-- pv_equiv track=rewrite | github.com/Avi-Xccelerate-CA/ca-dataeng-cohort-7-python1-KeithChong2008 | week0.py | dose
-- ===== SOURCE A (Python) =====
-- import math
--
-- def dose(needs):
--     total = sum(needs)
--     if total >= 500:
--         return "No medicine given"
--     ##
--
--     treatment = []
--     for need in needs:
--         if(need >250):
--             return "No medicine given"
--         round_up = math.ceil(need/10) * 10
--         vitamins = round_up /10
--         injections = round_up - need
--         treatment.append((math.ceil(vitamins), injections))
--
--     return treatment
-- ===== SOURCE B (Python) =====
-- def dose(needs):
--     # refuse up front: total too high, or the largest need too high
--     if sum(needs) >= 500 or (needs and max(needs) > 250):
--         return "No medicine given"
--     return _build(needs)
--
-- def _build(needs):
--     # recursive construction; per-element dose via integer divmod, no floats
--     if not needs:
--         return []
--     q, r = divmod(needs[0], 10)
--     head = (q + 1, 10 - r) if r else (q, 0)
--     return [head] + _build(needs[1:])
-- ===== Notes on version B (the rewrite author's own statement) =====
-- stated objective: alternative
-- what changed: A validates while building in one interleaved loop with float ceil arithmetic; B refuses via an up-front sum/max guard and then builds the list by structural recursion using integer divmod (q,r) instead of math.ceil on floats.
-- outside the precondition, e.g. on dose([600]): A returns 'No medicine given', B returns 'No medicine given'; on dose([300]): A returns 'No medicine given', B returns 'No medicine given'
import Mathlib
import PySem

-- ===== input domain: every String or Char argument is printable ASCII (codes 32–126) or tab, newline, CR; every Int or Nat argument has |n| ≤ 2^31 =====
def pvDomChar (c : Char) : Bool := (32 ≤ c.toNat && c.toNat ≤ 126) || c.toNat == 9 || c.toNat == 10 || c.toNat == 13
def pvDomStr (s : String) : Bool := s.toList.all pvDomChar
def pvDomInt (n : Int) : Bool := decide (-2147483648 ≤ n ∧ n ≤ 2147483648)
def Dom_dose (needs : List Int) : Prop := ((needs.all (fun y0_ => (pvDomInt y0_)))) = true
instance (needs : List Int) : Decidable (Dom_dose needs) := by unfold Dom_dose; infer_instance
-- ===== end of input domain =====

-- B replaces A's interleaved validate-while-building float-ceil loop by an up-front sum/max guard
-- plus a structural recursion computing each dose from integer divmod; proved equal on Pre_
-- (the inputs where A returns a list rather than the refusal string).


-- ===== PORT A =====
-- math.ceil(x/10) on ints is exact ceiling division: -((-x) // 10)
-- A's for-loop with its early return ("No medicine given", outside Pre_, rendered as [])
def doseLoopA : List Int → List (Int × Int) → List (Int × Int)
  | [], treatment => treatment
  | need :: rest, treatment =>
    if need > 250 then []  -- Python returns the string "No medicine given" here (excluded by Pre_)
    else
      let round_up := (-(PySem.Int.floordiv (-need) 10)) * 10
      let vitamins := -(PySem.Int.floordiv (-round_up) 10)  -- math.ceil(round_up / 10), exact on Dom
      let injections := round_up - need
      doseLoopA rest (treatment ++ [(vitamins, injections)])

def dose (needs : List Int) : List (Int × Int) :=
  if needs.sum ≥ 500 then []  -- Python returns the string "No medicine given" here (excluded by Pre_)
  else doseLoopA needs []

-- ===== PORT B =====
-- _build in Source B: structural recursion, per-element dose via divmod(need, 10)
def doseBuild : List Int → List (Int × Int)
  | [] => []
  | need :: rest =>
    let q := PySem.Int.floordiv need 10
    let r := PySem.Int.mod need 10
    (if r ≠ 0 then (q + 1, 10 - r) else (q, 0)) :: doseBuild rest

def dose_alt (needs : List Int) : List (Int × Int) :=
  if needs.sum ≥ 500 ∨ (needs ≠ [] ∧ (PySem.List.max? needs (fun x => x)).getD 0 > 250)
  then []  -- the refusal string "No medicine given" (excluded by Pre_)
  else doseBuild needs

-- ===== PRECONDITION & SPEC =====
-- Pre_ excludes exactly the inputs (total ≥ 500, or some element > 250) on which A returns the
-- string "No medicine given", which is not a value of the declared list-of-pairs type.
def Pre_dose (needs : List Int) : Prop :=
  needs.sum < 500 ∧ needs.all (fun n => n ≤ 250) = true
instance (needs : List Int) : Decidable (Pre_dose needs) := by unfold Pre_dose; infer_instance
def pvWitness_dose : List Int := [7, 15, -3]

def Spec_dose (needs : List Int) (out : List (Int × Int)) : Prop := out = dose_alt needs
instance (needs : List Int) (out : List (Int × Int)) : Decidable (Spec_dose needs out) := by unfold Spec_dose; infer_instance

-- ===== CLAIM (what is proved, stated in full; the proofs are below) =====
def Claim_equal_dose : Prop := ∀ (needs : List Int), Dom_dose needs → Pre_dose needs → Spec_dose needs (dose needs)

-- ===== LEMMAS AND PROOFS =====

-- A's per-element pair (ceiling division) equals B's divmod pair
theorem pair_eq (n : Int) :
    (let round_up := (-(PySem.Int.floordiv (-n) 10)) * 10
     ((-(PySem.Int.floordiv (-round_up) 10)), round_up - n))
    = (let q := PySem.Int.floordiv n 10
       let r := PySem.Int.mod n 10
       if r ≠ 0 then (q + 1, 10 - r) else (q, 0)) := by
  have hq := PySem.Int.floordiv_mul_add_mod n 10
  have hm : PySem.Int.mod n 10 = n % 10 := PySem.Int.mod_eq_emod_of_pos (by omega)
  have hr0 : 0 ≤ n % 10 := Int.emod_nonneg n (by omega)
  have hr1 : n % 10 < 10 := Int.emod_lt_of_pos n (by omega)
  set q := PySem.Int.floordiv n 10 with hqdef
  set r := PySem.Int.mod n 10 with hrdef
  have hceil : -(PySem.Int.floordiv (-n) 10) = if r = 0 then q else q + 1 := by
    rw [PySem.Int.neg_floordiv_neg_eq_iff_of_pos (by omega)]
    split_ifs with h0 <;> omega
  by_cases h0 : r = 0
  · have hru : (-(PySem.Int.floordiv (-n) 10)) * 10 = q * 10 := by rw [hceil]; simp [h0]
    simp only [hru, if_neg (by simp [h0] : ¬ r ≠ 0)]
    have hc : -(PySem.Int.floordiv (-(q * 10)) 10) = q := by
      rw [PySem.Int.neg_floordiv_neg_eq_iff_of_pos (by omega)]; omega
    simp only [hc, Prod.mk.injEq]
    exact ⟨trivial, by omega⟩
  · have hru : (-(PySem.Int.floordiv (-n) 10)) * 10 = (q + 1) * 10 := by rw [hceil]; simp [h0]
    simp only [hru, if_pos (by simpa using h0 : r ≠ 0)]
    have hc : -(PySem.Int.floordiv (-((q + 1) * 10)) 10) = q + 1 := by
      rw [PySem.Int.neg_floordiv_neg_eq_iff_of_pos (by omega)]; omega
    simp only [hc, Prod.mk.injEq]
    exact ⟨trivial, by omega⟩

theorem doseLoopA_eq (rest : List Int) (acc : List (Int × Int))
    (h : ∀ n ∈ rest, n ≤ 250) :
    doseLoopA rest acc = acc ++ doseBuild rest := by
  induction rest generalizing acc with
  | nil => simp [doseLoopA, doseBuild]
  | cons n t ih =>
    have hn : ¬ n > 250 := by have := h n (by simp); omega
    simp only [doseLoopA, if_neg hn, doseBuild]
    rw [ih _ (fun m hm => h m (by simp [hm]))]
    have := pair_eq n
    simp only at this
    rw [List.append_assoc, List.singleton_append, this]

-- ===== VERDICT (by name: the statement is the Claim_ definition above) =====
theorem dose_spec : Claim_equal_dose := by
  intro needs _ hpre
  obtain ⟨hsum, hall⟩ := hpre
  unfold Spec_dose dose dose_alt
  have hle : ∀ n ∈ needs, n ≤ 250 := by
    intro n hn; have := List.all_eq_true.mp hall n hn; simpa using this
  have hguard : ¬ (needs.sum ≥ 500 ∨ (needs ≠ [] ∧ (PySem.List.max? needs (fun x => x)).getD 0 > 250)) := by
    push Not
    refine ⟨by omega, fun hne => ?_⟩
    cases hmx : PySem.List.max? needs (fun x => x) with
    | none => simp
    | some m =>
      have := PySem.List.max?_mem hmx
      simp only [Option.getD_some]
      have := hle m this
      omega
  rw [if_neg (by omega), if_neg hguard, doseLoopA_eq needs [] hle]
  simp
════════════════
> WHAT THIS TASK INVOLVES:
The expected output is every line from the material above where "building" can be found.

> SOLUTION:
-- what changed: A validates while building in one interleaved loop with float ceil arithmetic; B refuses via an up-front sum/max guard and then builds the list by structural recursion using integer divmod (q,r) instead of math.ceil on floats.
-- B replaces A's interleaved validate-while-building float-ceil loop by an up-front sum/max guard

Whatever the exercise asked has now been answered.